Exercise description:
Only the lines from the top of the data through the one with "value = _BASE36_MAP[char]" are to be written out, each exactly as it stands.
(Input for this task)
-- pv_equiv track=rewrite | github.com/ramvalicharla/financeops | backend/financeops/modules/accounting_layer/tests/test_gst_tds_engine.py | _checksum_char
-- ===== SOURCE A (Python) =====
-- _BASE36 = "0123456789ABCDEFGHIJKLMNOPQRSTUVWXYZ"
--
-- _BASE36_MAP = {char: idx for idx, char in enumerate(_BASE36)}
--
-- def _checksum_char(body: str) -> str:
--     total = 0
--     for idx, char in enumerate(body):
--         value = _BASE36_MAP[char]
--         factor = 1 if idx % 2 == 0 else 2
--         product = value * factor
--         total += (product // 36) + (product % 36)
--     return _BASE36[(36 - (total % 36)) % 36]
-- ===== SOURCE B (Python) =====
-- _BASE36 = "0123456789ABCDEFGHIJKLMNOPQRSTUVWXYZ"
--
-- _BASE36_MAP = {char: idx for idx, char in enumerate(_BASE36)}
--
-- # Precomputed digit-sum of the doubled value, for odd positions; an even
-- # position contributes its value directly (the digit-sum of v < 36 is v).
-- _ODD_CONTRIB = [2 * v // 36 + 2 * v % 36 for v in range(36)]
--
--
-- def _checksum_char(body: str) -> str:
--     # Staged: map to values once, split by index parity with slices,
--     # sum evens directly and odds through the precomputed table.
--     values = list(map(_BASE36_MAP.__getitem__, body))
--     total = sum(values[::2]) + sum(map(_ODD_CONTRIB.__getitem__, values[1::2]))
--     return _BASE36[-total % 36]
-- ===== Notes on version B (the rewrite author's own statement) =====
-- stated objective: faster
-- what changed: Replaces the single enumerate loop with its per-index parity branch and per-character division by staged passes: map all characters to values once, split by index parity with slices, sum even positions directly (digit-sum of v<36 is v) and odd positions through a precomputed doubled-digit-sum table.
import Mathlib
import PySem

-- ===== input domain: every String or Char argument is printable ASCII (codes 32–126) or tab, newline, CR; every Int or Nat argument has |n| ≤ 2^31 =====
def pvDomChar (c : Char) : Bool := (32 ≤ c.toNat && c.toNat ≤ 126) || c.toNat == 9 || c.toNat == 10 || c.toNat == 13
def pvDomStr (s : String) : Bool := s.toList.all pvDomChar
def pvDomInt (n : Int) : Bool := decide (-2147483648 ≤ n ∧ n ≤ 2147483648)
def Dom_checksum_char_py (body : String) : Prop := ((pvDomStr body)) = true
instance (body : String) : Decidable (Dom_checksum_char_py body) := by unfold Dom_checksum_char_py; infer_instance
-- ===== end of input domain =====

-- B replaces A's single parity-branching per-character loop by staged passes: map to values
-- once, split by index parity with slices, and sum via a precomputed odd-contribution table.


-- ===== PORT A =====
-- _BASE36 (shared module-level constant of both Pythons)
def pvBase36 : List Char := "0123456789ABCDEFGHIJKLMNOPQRSTUVWXYZ".toList

-- _BASE36_MAP = {char: idx for idx, char in enumerate(_BASE36)}  (A's module-level dict)
def pvBase36Map : PySem.Dict Char Int :=
  (PySem.List.enumerate pvBase36).foldl (fun d p => d.insert p.2 p.1) PySem.Dict.empty

-- _BASE36_MAP[c]; lookup raises KeyError outside Pre_, so the default branch is never taken on admitted inputs
def pvMapGet (c : Char) : Int := (PySem.Dict.get? pvBase36Map c).getD 0

def checksum_char_py (body : String) : String :=
  let total : Int := (PySem.List.enumerate body.toList).foldl
    (fun total p =>
      let value := pvMapGet p.2
      let factor : Int := if PySem.Int.mod p.1 2 = 0 then 1 else 2
      let product := value * factor
      total + (PySem.Int.floordiv product 36 + PySem.Int.mod product 36)) 0
  ((pvBase36[(PySem.Int.mod (36 - PySem.Int.mod total 36) 36).toNat]?).map
    (fun c => String.ofList [c])).getD ""

-- ===== PORT B =====
-- _ODD_CONTRIB = [2 * v // 36 + 2 * v % 36 for v in range(36)]  (Source B's precomputed table)
def pvOddContrib : List Int :=
  (PySem.List.pyRange 0 36 1).map
    (fun v => PySem.Int.floordiv (2 * v) 36 + PySem.Int.mod (2 * v) 36)

def checksum_char_py_alt (body : String) : String :=
  -- list(map(_BASE36_MAP.__getitem__, body)): raises KeyError outside Pre_ (pvMapGet's default)
  let values : List Int := body.toList.map pvMapGet
  -- sum(values[::2]) + sum(map(_ODD_CONTRIB.__getitem__, values[1::2]))
  let total : Int :=
    ((PySem.List.slice? values none none 2).getD []).sum
      + (((PySem.List.slice? values (some 1) none 2).getD []).map
          (fun v => PySem.List.pyGetD pvOddContrib v 0)).sum
  ((pvBase36[(PySem.Int.mod (-total) 36).toNat]?).map
    (fun c => String.ofList [c])).getD ""

-- ===== PRECONDITION & SPEC =====
-- Pre_ excludes exactly the inputs containing a character outside 0-9A-Z, on which A's dict lookup raises KeyError.
def Pre_checksum_char_py (body : String) : Prop :=
  body.toList.all (fun c => pvBase36.contains c) = true
instance (body : String) : Decidable (Pre_checksum_char_py body) := by
  unfold Pre_checksum_char_py; infer_instance

def pvWitness_checksum_char_py : String := "7A3Z"

def Spec_checksum_char_py (body : String) (out : String) : Prop := out = checksum_char_py_alt body
instance (body : String) (out : String) : Decidable (Spec_checksum_char_py body out) := by
  unfold Spec_checksum_char_py; infer_instance

-- ===== CLAIM (what is proved, stated in full; the proofs are below) =====
def Claim_equal_checksum_char_py : Prop :=
  ∀ (body : String), Dom_checksum_char_py body → Pre_checksum_char_py body →
    Spec_checksum_char_py body (checksum_char_py body)

-- ===== LEMMAS AND PROOFS =====

-- the even-index sublist xs[::2]
def pvEvens {α : Type} : List α → List α
  | [] => []
  | [a] => [a]
  | a :: _ :: t => a :: pvEvens t

-- A's loop body as a named function (for stating the invariant)
def pvAStep (total : Int) (p : Int × Char) : Int :=
  let value := pvMapGet p.2
  let factor : Int := if PySem.Int.mod p.1 2 = 0 then 1 else 2
  let product := value * factor
  total + (PySem.Int.floordiv product 36 + PySem.Int.mod product 36)

set_option maxRecDepth 100000 in
lemma pvMapGet_vals : pvBase36.map pvMapGet =
    [0,1,2,3,4,5,6,7,8,9,10,11,12,13,14,15,16,17,18,19,20,21,22,23,24,
     25,26,27,28,29,30,31,32,33,34,35] := by decide

lemma pvMapGet_bounds : ∀ c ∈ pvBase36, 0 ≤ pvMapGet c ∧ pvMapGet c < 36 := by
  intro c hc
  have h : pvMapGet c ∈ pvBase36.map pvMapGet := List.mem_map_of_mem hc
  rw [pvMapGet_vals] at h
  simp only [List.mem_cons, List.not_mem_nil, or_false] at h
  omega

-- Source B's table, read at a value known to be in range
lemma pvOddContrib_get (v : Int) (h0 : 0 ≤ v) (h1 : v < 36) :
    PySem.List.pyGetD pvOddContrib v 0
      = PySem.Int.floordiv (2 * v) 36 + PySem.Int.mod (2 * v) 36 := by
  unfold pvOddContrib
  exact PySem.List.pyGetD_map_pyRange_of_nonneg _ 36 v 0 h0 h1

lemma pvDigitSum_small (v : Int) (h0 : 0 ≤ v) (h1 : v < 36) :
    PySem.Int.floordiv v 36 + PySem.Int.mod v 36 = v := by
  rw [PySem.Int.floordiv_eq_ediv_of_pos (by omega), PySem.Int.mod_eq_emod_of_pos (by omega)]
  omega

lemma pvMod_even (s : Nat) : PySem.Int.mod (2 * (s : Int)) 2 = 0 := by
  rw [PySem.Int.mod_eq_emod_of_pos (by omega)]; omega

lemma pvMod_odd (s : Nat) : PySem.Int.mod (2 * (s : Int) + 1) 2 = 1 := by
  rw [PySem.Int.mod_eq_emod_of_pos (by omega)]; omega

-- invariant: A's fold over an evenly-started enumeration splits into the parity sums of B
lemma pvFold_split : ∀ (l : List Char), (∀ c ∈ l, c ∈ pvBase36) →
    ∀ (s : Nat) (t : Int),
      (PySem.List.enumerate l (2 * (s : Int))).foldl pvAStep t =
        t + ((pvEvens l).map pvMapGet).sum
          + ((pvEvens l.tail).map
              (fun c => PySem.List.pyGetD pvOddContrib (pvMapGet c) 0)).sum
  | [], _, _, t => by simp [PySem.List.enumerate_nil, pvEvens]
  | [a], h, s, t => by
      have ha := pvMapGet_bounds a (h a (by simp))
      simp only [PySem.List.enumerate_cons, PySem.List.enumerate_nil, List.foldl_cons,
        List.foldl_nil, pvEvens, List.tail, List.map, List.sum_cons, List.sum_nil,
        pvAStep, pvMod_even s, reduceIte, mul_one]
      rw [pvDigitSum_small _ ha.1 ha.2]; ring
  | a :: b :: rest, h, s, t => by
      have ha := pvMapGet_bounds a (h a (by simp))
      have hb := pvMapGet_bounds b (h b (by simp))
      have hrest : ∀ c ∈ rest, c ∈ pvBase36 := fun c hc => h c (by simp [hc])
      have hnext : (2 : Int) * (s : Int) + 1 + 1 = 2 * ((s + 1 : Nat) : Int) := by
        push_cast; ring
      simp only [PySem.List.enumerate_cons, List.foldl_cons]
      rw [hnext, pvFold_split rest hrest (s + 1)]
      have htl : (a :: b :: rest).tail = b :: rest := rfl
      rw [htl]
      rcases rest with _ | ⟨c, rest'⟩
      · simp only [pvEvens, List.tail, List.map, List.sum_cons, List.sum_nil,
          pvAStep, pvMod_even s, pvMod_odd s, reduceIte, mul_one]
        rw [if_neg (show ¬(1:Int) = 0 by norm_num), mul_comm (pvMapGet b) 2,
          pvDigitSum_small _ ha.1 ha.2, pvOddContrib_get _ hb.1 hb.2]
        ring
      · simp only [pvEvens, List.tail, List.map, List.sum_cons,
          pvAStep, pvMod_even s, pvMod_odd s, reduceIte, mul_one]
        rw [if_neg (show ¬(1:Int) = 0 by norm_num), mul_comm (pvMapGet b) 2,
          pvDigitSum_small _ ha.1 ha.2, pvOddContrib_get _ hb.1 hb.2]
        ring

-- xs[2k]? collected over the first half of the indices is exactly pvEvens xs
lemma pvFilterMap_get2 {α : Type} : ∀ (xs : List α),
    List.filterMap (fun k : Nat => xs[2 * k]?) (List.range ((xs.length + 1) / 2)) = pvEvens xs
  | [] => by simp [pvEvens]
  | [a] => by simp [pvEvens]
  | a :: b :: t => by
      have hlen : ((a :: b :: t).length + 1) / 2 = (t.length + 1) / 2 + 1 := by
        simp [List.length_cons]; omega
      rw [hlen, List.range_succ_eq_map, List.filterMap_cons, List.filterMap_map]
      have h0 : (a :: b :: t)[2 * 0]? = some a := rfl
      rw [h0]
      have hf : (fun k : Nat => (a :: b :: t)[2 * (k + 1)]?) = (fun k : Nat => t[2 * k]?) := by
        funext k
        have : 2 * (k + 1) = 2 * k + 2 := by omega
        rw [this]
        rfl
      show a :: List.filterMap ((fun k : Nat => (a :: b :: t)[2 * k]?) ∘ Nat.succ)
          (List.range ((t.length + 1) / 2)) = pvEvens (a :: b :: t)
      have hcomp : ((fun k : Nat => (a :: b :: t)[2 * k]?) ∘ Nat.succ)
          = (fun k : Nat => t[2 * k]?) := by
        funext k
        show (a :: b :: t)[2 * (k + 1)]? = t[2 * k]?
        have : 2 * (k + 1) = 2 * k + 2 := by omega
        rw [this]; rfl
      rw [hcomp, pvFilterMap_get2 t]
      rfl

-- xs[::2] is pvEvens xs
lemma pvSlice2_evens {α : Type} (xs : List α) :
    PySem.List.slice? xs none none 2 = some (pvEvens xs) := by
  rw [PySem.List.slice?]
  simp only [PySem.List.sliceIndices, show ¬((2:Int) < 0) by norm_num,
    show ((2:Int) = 0) = False by simp, reduceIte]
  congr 1
  have hcnt : (if (0:Int) < 2 then
      if (0:Int) < (xs.length:Int) then (((xs.length:Int) - 0 + 2 - 1) / 2).toNat else 0
      else if (xs.length:Int) < 0 then ((0 - (xs.length:Int) + -2 - 1) / -2).toNat else 0)
      = (xs.length + 1) / 2 := by
    rcases Nat.eq_zero_or_pos xs.length with h | h
    · simp [h]
    · rw [if_pos (by norm_num), if_pos (by exact_mod_cast h)]
      omega
  rw [hcnt, ← pvFilterMap_get2 xs]
  apply List.filterMap_congr
  intro k _
  congr 1
  omega

-- xs[1::2] is pvEvens xs.tail
lemma pvSlice2_odds {α : Type} (xs : List α) :
    PySem.List.slice? xs (some 1) none 2 = some (pvEvens xs.tail) := by
  rcases xs with _ | ⟨a, t⟩
  · rfl
  · rw [PySem.List.slice?]
    simp only [PySem.List.sliceIndices, show ¬((2:Int) < 0) by norm_num,
      show ((2:Int) = 0) = False by simp, reduceIte,
      show ¬((1:Int) < 0) by norm_num, List.tail_cons]
    congr 1
    have hmin : min (1:Int) ((a :: t).length : Int) = 1 := by
      simp [List.length_cons]
    rw [hmin]
    have hcnt : (if (1:Int) < ((a :: t).length:Int) then ((((a :: t).length:Int) - 1 + 2 - 1) / 2).toNat else 0)
        = (t.length + 1) / 2 := by
      rcases Nat.eq_zero_or_pos t.length with h | h
      · rw [if_neg (by simp [List.length_cons, h])]
        omega
      · rw [if_pos (by simp [List.length_cons]; omega)]
        simp [List.length_cons]
        omega
    rw [hcnt, ← pvFilterMap_get2 t]
    apply List.filterMap_congr
    intro k _
    have h1 : ((1:Int) + 2 * (k:Int)).toNat = 2 * k + 1 := by omega
    rw [h1]
    show (a :: t)[2 * k + 1]? = t[2 * k]?
    rfl

lemma pvEvens_map {α β : Type} (f : α → β) : ∀ (l : List α),
    pvEvens (l.map f) = (pvEvens l).map f
  | [] => rfl
  | [a] => rfl
  | a :: b :: t => by
      show f a :: pvEvens ((t.map f)) = (a :: pvEvens t).map f
      rw [pvEvens_map f t]
      rfl

-- (36 - t % 36) % 36 and (-t) % 36 agree (both Python mods, divisor 36)
lemma pvIdx_eq (t : Int) :
    PySem.Int.mod (36 - PySem.Int.mod t 36) 36 = PySem.Int.mod (-t) 36 := by
  rw [PySem.Int.mod_eq_emod_of_pos (by norm_num), PySem.Int.mod_eq_emod_of_pos (by norm_num),
    PySem.Int.mod_eq_emod_of_pos (by norm_num)]
  omega

-- ===== VERDICT (by name: the statements are the Claim_ definitions above) =====
theorem checksum_char_py_spec : Claim_equal_checksum_char_py := by
  intro body _ hpre
  have hpre' : ∀ c ∈ body.toList, c ∈ pvBase36 := by
    simpa [Pre_checksum_char_py, List.all_eq_true] using hpre
  show _ = _
  simp only [checksum_char_py, checksum_char_py_alt]
  have hA := pvFold_split body.toList hpre' 0 0
  simp only [Nat.cast_zero, mul_zero] at hA
  rw [show (PySem.List.enumerate body.toList).foldl
      (fun total p =>
        let value := pvMapGet p.2
        let factor : Int := if PySem.Int.mod p.1 2 = 0 then 1 else 2
        let product := value * factor
        total + (PySem.Int.floordiv product 36 + PySem.Int.mod product 36)) 0
      = (PySem.List.enumerate body.toList).foldl pvAStep 0 from rfl, hA]
  rw [pvSlice2_evens, pvSlice2_odds]
  simp only [Option.getD_some]
  have htail : (body.toList.map pvMapGet).tail = body.toList.tail.map pvMapGet := by
    rcases body.toList with _ | ⟨a, t⟩ <;> rfl
  rw [htail, pvEvens_map, pvEvens_map, List.map_map]
  simp only [Function.comp_def]
  rw [pvIdx_eq, zero_add]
(End Input for this task)
Answer to the exercise:
-- pv_equiv track=rewrite | github.com/ramvalicharla/financeops | backend/financeops/modules/accounting_layer/tests/test_gst_tds_engine.py | _checksum_char
-- ===== SOURCE A (Python) =====
-- _BASE36 = "0123456789ABCDEFGHIJKLMNOPQRSTUVWXYZ"
--
-- _BASE36_MAP = {char: idx for idx, char in enumerate(_BASE36)}
--
-- def _checksum_char(body: str) -> str:
--     total = 0
--     for idx, char in enumerate(body):
--         value = _BASE36_MAP[char]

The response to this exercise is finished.